El verdadero problema se halla en la vulnerabilidad de las personas de avanzada edad, especialmente mujeres; la crisis económica que afecta de forma duradera a las jóvenes generaciones; el SIDA. Al fin y al cabo, una mayor carga para la generación pivote, que también, en este caso, pesa esencialmente sobre las mujeres.

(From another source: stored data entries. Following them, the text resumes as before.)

-- pv_equiv track=rewrite | github.com/dplocki/podcast-downloader | podcast_downloader/downloaded.py | get_last_downloaded_file_before_gap
-- ===== SOURCE A (Python) =====
-- from typing import Callable, Iterable, List
--
-- def get_last_downloaded_file_before_gap(
--     feed_files: List[str], downloaded_files: Iterable[str]
-- ) -> str:
--     last_file = None
--     all_downloaded_files = set(downloaded_files)
--
--     for feed_file_name in feed_files:
--         if feed_file_name in all_downloaded_files:
--             last_file = feed_file_name
--         else:
--             if last_file != None:
--                 return last_file
--
--     return last_file
-- ===== SOURCE B (Python) =====
-- def get_last_downloaded_file_before_gap(feed_files, downloaded_files):
--     s = set(downloaded_files)
--     hits = [i for i, f in enumerate(feed_files) if f in s]
--     if not hits:
--         return None
--     k = 0
--     while k + 1 < len(hits) and hits[k + 1] == hits[k] + 1:
--         k += 1
--     return feed_files[hits[k]]
-- ===== Notes on version B (the rewrite author's own statement) =====
-- stated objective: alternative
-- what changed: B first collects the positions of all downloaded feed files as an index list, then arithmetically walks that list to the end of the first block of consecutive indices and indexes back into feed_files, instead of A's single scan with a running last_file accumulator and early return at the first gap.
import Mathlib
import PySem

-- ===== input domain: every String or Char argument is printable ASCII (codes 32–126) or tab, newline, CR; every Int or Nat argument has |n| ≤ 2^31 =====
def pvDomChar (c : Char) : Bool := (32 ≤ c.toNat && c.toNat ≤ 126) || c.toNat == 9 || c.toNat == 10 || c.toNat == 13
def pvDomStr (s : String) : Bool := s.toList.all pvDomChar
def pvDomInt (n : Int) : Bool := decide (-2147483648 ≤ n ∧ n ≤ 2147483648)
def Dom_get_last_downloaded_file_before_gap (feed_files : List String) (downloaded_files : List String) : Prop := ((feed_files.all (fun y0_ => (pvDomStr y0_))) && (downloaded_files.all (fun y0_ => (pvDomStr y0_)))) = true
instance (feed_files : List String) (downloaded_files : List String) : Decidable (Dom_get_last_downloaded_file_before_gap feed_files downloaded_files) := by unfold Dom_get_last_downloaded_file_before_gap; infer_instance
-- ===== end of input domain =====

-- B collects the indices of downloaded feed files once, walks to the end of the first block of
-- consecutive indices, and indexes back into feed_files (objective: alternative decomposition).


-- ===== PORT A =====
-- the for-loop with the running `last_file` and the early return at the first gap
def pvLoopA (s : PySem.Set String) : List String → Option String → Option String
  | [], last => last
  | f :: rest, last =>
      if PySem.Set.contains s f then
        pvLoopA s rest (some f)
      else
        match last with
        | some l => some l
        | none => pvLoopA s rest none

def get_last_downloaded_file_before_gap (feed_files : List String) (downloaded_files : List String) : Option String :=
  pvLoopA (PySem.Set.ofList downloaded_files) feed_files none

-- ===== PORT B =====
-- the `while k + 1 < len(hits) and hits[k+1] == hits[k] + 1` loop, structurally on the hits list
def pvWalkB : Int → List Int → Int
  | h, [] => h
  | h, h2 :: t => if h2 = h + 1 then pvWalkB h2 t else h

def get_last_downloaded_file_before_gap_alt (feed_files : List String) (downloaded_files : List String) : Option String :=
  let s := PySem.Set.ofList downloaded_files
  let hits := ((PySem.List.enumerate feed_files 0).filter (fun p => PySem.Set.contains s p.2)).map Prod.fst
  match hits with
  | [] => none
  | h :: t => PySem.List.pyGet? feed_files (pvWalkB h t)

-- ===== PRECONDITION & SPEC =====
def Spec_get_last_downloaded_file_before_gap (feed_files : List String) (downloaded_files : List String) (out : Option String) : Prop := out = get_last_downloaded_file_before_gap_alt feed_files downloaded_files
instance (feed_files : List String) (downloaded_files : List String) (out : Option String) : Decidable (Spec_get_last_downloaded_file_before_gap feed_files downloaded_files out) := by unfold Spec_get_last_downloaded_file_before_gap; infer_instance

-- ===== CLAIM (what is proved, stated in full; the proofs are below) =====
def Claim_equal_get_last_downloaded_file_before_gap : Prop := ∀ (feed_files : List String) (downloaded_files : List String), Dom_get_last_downloaded_file_before_gap feed_files downloaded_files → Spec_get_last_downloaded_file_before_gap feed_files downloaded_files (get_last_downloaded_file_before_gap feed_files downloaded_files)

-- ===== LEMMAS AND PROOFS =====

-- hit-index list of `xs` when enumeration starts at `st`
def pvHits (s : PySem.Set String) (xs : List String) (st : Int) : List Int :=
  ((PySem.List.enumerate xs st).filter (fun p => PySem.Set.contains s p.2)).map Prod.fst

theorem pvHits_nil (s : PySem.Set String) (st : Int) : pvHits s [] st = [] := rfl

theorem pvHits_cons (s : PySem.Set String) (f : String) (rest : List String) (st : Int) :
    pvHits s (f :: rest) st =
      if PySem.Set.contains s f then st :: pvHits s rest (st + 1) else pvHits s rest (st + 1) := by
  simp [pvHits, PySem.List.enumerate_cons, List.filter_cons]
  split_ifs <;> simp

-- every hit index is at least the start index
theorem pvHits_ge (s : PySem.Set String) (xs : List String) (st h : Int)
    (hm : h ∈ pvHits s xs st) : st ≤ h := by
  induction xs generalizing st with
  | nil => simp [pvHits_nil] at hm
  | cons f rest ih =>
      rw [pvHits_cons] at hm
      split_ifs at hm with hc
      · rcases List.mem_cons.mp hm with rfl | hm
        · exact le_refl _
        · linarith [ih (st + 1) hm]
      · linarith [ih (st + 1) hm]

-- the walk stays inside {st} ∪ l
theorem pvWalkB_mem (l : List Int) (st : Int) : pvWalkB st l = st ∨ pvWalkB st l ∈ l := by
  induction l generalizing st with
  | nil => left; rfl
  | cons h2 t ih =>
      by_cases h : h2 = st + 1
      · rw [pvWalkB, if_pos h]
        rcases ih h2 with h' | h'
        · right; rw [h']; exact List.mem_cons_self ..
        · right; exact List.mem_cons_of_mem _ h'
      · left; rw [pvWalkB, if_neg h]

-- A A-side once last_file is set: keep taking while members, return the last taken
theorem pvLoopA_some (s : PySem.Set String) (xs : List String) (l : String) :
    pvLoopA s xs (some l) = some ((xs.takeWhile (fun f => PySem.Set.contains s f)).getLastD l) := by
  induction xs generalizing l with
  | nil => simp [pvLoopA]
  | cons f rest ih =>
      by_cases h : f ∈ s
      · simp [pvLoopA, h, ih, List.getLast?_cons, List.getLastD_eq_getLast?]
      · simp [pvLoopA, h]

-- A-side while last_file is None: the loop skips the leading run of non-members
theorem pvLoopA_none (s : PySem.Set String) (xs : List String) :
    pvLoopA s xs none =
      ((xs.dropWhile (fun f => !(PySem.Set.contains s f))).takeWhile (fun f => PySem.Set.contains s f)).getLast? := by
  induction xs with
  | nil => simp [pvLoopA]
  | cons f rest ih =>
      by_cases h : f ∈ s
      · simp [pvLoopA, h, pvLoopA_some, List.getLast?_cons, List.getLastD_eq_getLast?]
      · simp [pvLoopA, h, ih]

-- B-side walk from st over the hits of the tail: it advances exactly along the member run
theorem pvWalkB_hits (s : PySem.Set String) (xs : List String) (st : Int) :
    pvWalkB st (pvHits s xs (st + 1)) =
      st + (xs.takeWhile (fun f => PySem.Set.contains s f)).length := by
  induction xs generalizing st with
  | nil => simp [pvHits_nil, pvWalkB]
  | cons f rest ih =>
      rw [pvHits_cons]
      by_cases h : f ∈ s
      · have hc : PySem.Set.contains s f = true := by simp [h]
        rw [if_pos hc, pvWalkB, if_pos rfl, ih (st + 1), List.takeWhile_cons, if_pos hc]
        simp
        ring
      · have hc : PySem.Set.contains s f = false := by simp [h]
        rw [if_neg (by simp [h])]
        have hstop : pvWalkB st (pvHits s rest (st + 1 + 1)) = st := by
          cases hh : pvHits s rest (st + 1 + 1) with
          | nil => rfl
          | cons h2 t =>
              have hne : h2 ≠ st + 1 := by
                have := pvHits_ge s rest (st + 1 + 1) h2 (by rw [hh]; exact List.mem_cons_self ..)
                omega
              rw [pvWalkB, if_neg hne]
        rw [hstop, List.takeWhile_cons, if_neg (by simp [h])]
        simp

-- pyGet? on a cons at a positive index steps to the tail
theorem pyGet?_cons_pos (f : String) (rest : List String) (i : Int) (hi : 1 ≤ i) :
    PySem.List.pyGet? (f :: rest) i = PySem.List.pyGet? rest (i - 1) := by
  obtain ⟨m, rfl⟩ : ∃ m : Nat, i = ((m : Int) + 1) := ⟨(i - 1).toNat, by omega⟩
  have h1 : (m : Int) + 1 - 1 = ((m : Int)) := by ring
  have h2 : (m : Int) + 1 = (((m + 1 : Nat) : Int)) := by push_cast; ring
  rw [h1, h2, PySem.List.pyGet?_natCast, PySem.List.pyGet?_natCast]
  simp

-- indexing the full list at the length of the takeWhile run hits the run's last element
theorem pyGet?_takeWhile_last (p : String → Bool) (f : String) (rest : List String) :
    PySem.List.pyGet? (f :: rest) ((rest.takeWhile p).length : Int) =
      (f :: rest.takeWhile p).getLast? := by
  set t := rest.takeWhile p with ht
  rw [PySem.List.pyGet?_natCast]
  have hpre : (f :: t) <+: (f :: rest) := List.cons_prefix_cons.mpr ⟨rfl, List.takeWhile_prefix p⟩
  obtain ⟨u, hu⟩ := hpre
  have h1 : (f :: rest)[t.length]? = (f :: t)[t.length]? := by
    rw [← hu, List.getElem?_append_left (by simp)]
  rw [h1, List.getLast?_eq_getElem?]
  simp

-- proof-side view of B's match, with the enumeration start generalized to st
def pvPick (xs : List String) (st : Int) : List Int → Option String
  | [] => none
  | h :: t => PySem.List.pyGet? xs (pvWalkB h t - st)

-- main B-side characterization: the hits walk computes the first-run last element
theorem pvAltCore (s : PySem.Set String) (xs : List String) (st : Int) (hst : 0 ≤ st) :
    pvPick xs st (pvHits s xs st) =
      ((xs.dropWhile (fun f => !(PySem.Set.contains s f))).takeWhile (fun f => PySem.Set.contains s f)).getLast? := by
  induction xs generalizing st with
  | nil => simp [pvHits_nil, pvPick]
  | cons f rest ih =>
      rw [pvHits_cons]
      by_cases h : f ∈ s
      · have hc : PySem.Set.contains s f = true := by simp [h]
        rw [if_pos hc, pvPick]
        rw [pvWalkB_hits s rest st]
        have harith : st + ((rest.takeWhile (fun f => PySem.Set.contains s f)).length : Int) - st =
            ((rest.takeWhile (fun f => PySem.Set.contains s f)).length : Int) := by ring
        rw [harith, pyGet?_takeWhile_last (fun f => PySem.Set.contains s f) f rest]
        rw [show List.dropWhile (fun f => !(PySem.Set.contains s f)) (f :: rest) = f :: rest from by
              rw [List.dropWhile_cons]; simp [h]]
        rw [List.takeWhile_cons, if_pos hc]
      · have hc : PySem.Set.contains s f = false := by simp [h]
        rw [if_neg (by simp [h])]
        have ihr := ih (st + 1) (by omega)
        rw [show List.dropWhile (fun f => !(PySem.Set.contains s f)) (f :: rest) =
              List.dropWhile (fun f => !(PySem.Set.contains s f)) rest from by
            rw [List.dropWhile_cons]; simp [h]]
        rw [← ihr]
        cases hh : pvHits s rest (st + 1) with
        | nil => rfl
        | cons h2 t =>
            rw [pvPick, pvPick]
            have hget : st + 1 ≤ pvWalkB h2 t := by
              have hge2 : st + 1 ≤ h2 := pvHits_ge s rest (st + 1) h2 (by rw [hh]; exact List.mem_cons_self ..)
              rcases pvWalkB_mem t h2 with h' | h'
              · omega
              · have := pvHits_ge s rest (st + 1) (pvWalkB h2 t) (by rw [hh]; exact List.mem_cons_of_mem _ h')
                omega
            rw [pyGet?_cons_pos f rest _ (by omega)]
            have harith : pvWalkB h2 t - st - 1 = pvWalkB h2 t - (st + 1) := by ring
            rw [harith]

-- ===== VERDICT (by name: the statement is the Claim_ definition above) =====
theorem get_last_downloaded_file_before_gap_spec : Claim_equal_get_last_downloaded_file_before_gap := by
  intro feed_files downloaded_files _
  unfold Spec_get_last_downloaded_file_before_gap get_last_downloaded_file_before_gap
    get_last_downloaded_file_before_gap_alt
  rw [pvLoopA_none]
  have hmain := pvAltCore (PySem.Set.ofList downloaded_files) feed_files 0 (le_refl 0)
  rw [← hmain]
  show pvPick feed_files 0 (pvHits (PySem.Set.ofList downloaded_files) feed_files 0) =
    (match pvHits (PySem.Set.ofList downloaded_files) feed_files 0 with
     | [] => none
     | h :: t => PySem.List.pyGet? feed_files (pvWalkB h t))
  generalize pvHits (PySem.Set.ofList downloaded_files) feed_files 0 = L
  cases L with
  | nil => rfl
  | cons h t => rw [pvPick]; simp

El auge del individualismo que caracteriza nuestras sociedades modernas no parece pues haber cuestionado la intensidad de los lazos intergeneracionales ni la existencia de grupos familiares. Incluso parece, como Jean-Hugues Déchaux ha señalado en un artículo reciente, que el individualismo no permite comprender la familia (Déchaux, 2010).3 En realidad, la valorización y la promoción del individuo con el deseo de "convertirse en sí mismo" le conducirían a rechazar el sacrificio por la familia. O bien esta tesis respaldada por U. Beck 2008), A. Giddens (1992) y Z. Bauman (2004), choca con las normas familiares siempre presentes en Europa; o bien las conductas más individualistas que caracterizan nuestras sociedades modernas chocan con las normas familiares que, según las investigaciones de Daatland y su equipo, siguen predominantes en Europa (Daatland y Herlofson, 2003). Las normas no han desaparecido, al contrario. Jean-Hugues Déchaux (2010) demuestra claramente que las normas no se han diluido con la modernidad, sino que "existe un edificio social de regulación de la autonomía, de regulación de lo íntimo y de las relaciones interpersonales, fundado sobre unos regímenes de normatividad significativamente inéditos" (Déchaux, 2010: 96). De hecho, las normas se difunden a través de otras voces, como los medios de comunicación, especialmente la prensa femenina, los expertos (médicos, psicólogos), servicios sociales de la infancia y de la familia... éstas definen lo que debe ser una "buena pareja", "una educación exitosa", "la mejor edad para tener hijos", "la mejor forma de vivir su sexualidad", "la mejor manera de divorciarse" (Déchaux, 2010: 101) y, en la actualidad, el nuevo arte de ser abuelo o de vivir la familia reconstituida. Un conjunto de reglas, de principios, de prácticas, se perfila a fin de enmarcar la libertad individual, haciendo hincapié en "la inquietud de cada uno por desarrollarse y ser único" (Déchaux, 2010: 107). Esta contradicción es la que las generaciones nacidas después de la guerra deben manejar.
Las relaciones intergeneracionales, por tanto, deben ser estudiadas a través del prisma de esta contradicción, de esta tensión entre la "necesidad de familia" y la "necesidad de autonomía". Esto resulta más importante que la interacción de las relaciones intergeneracionales con las conductas demográficas y familiares.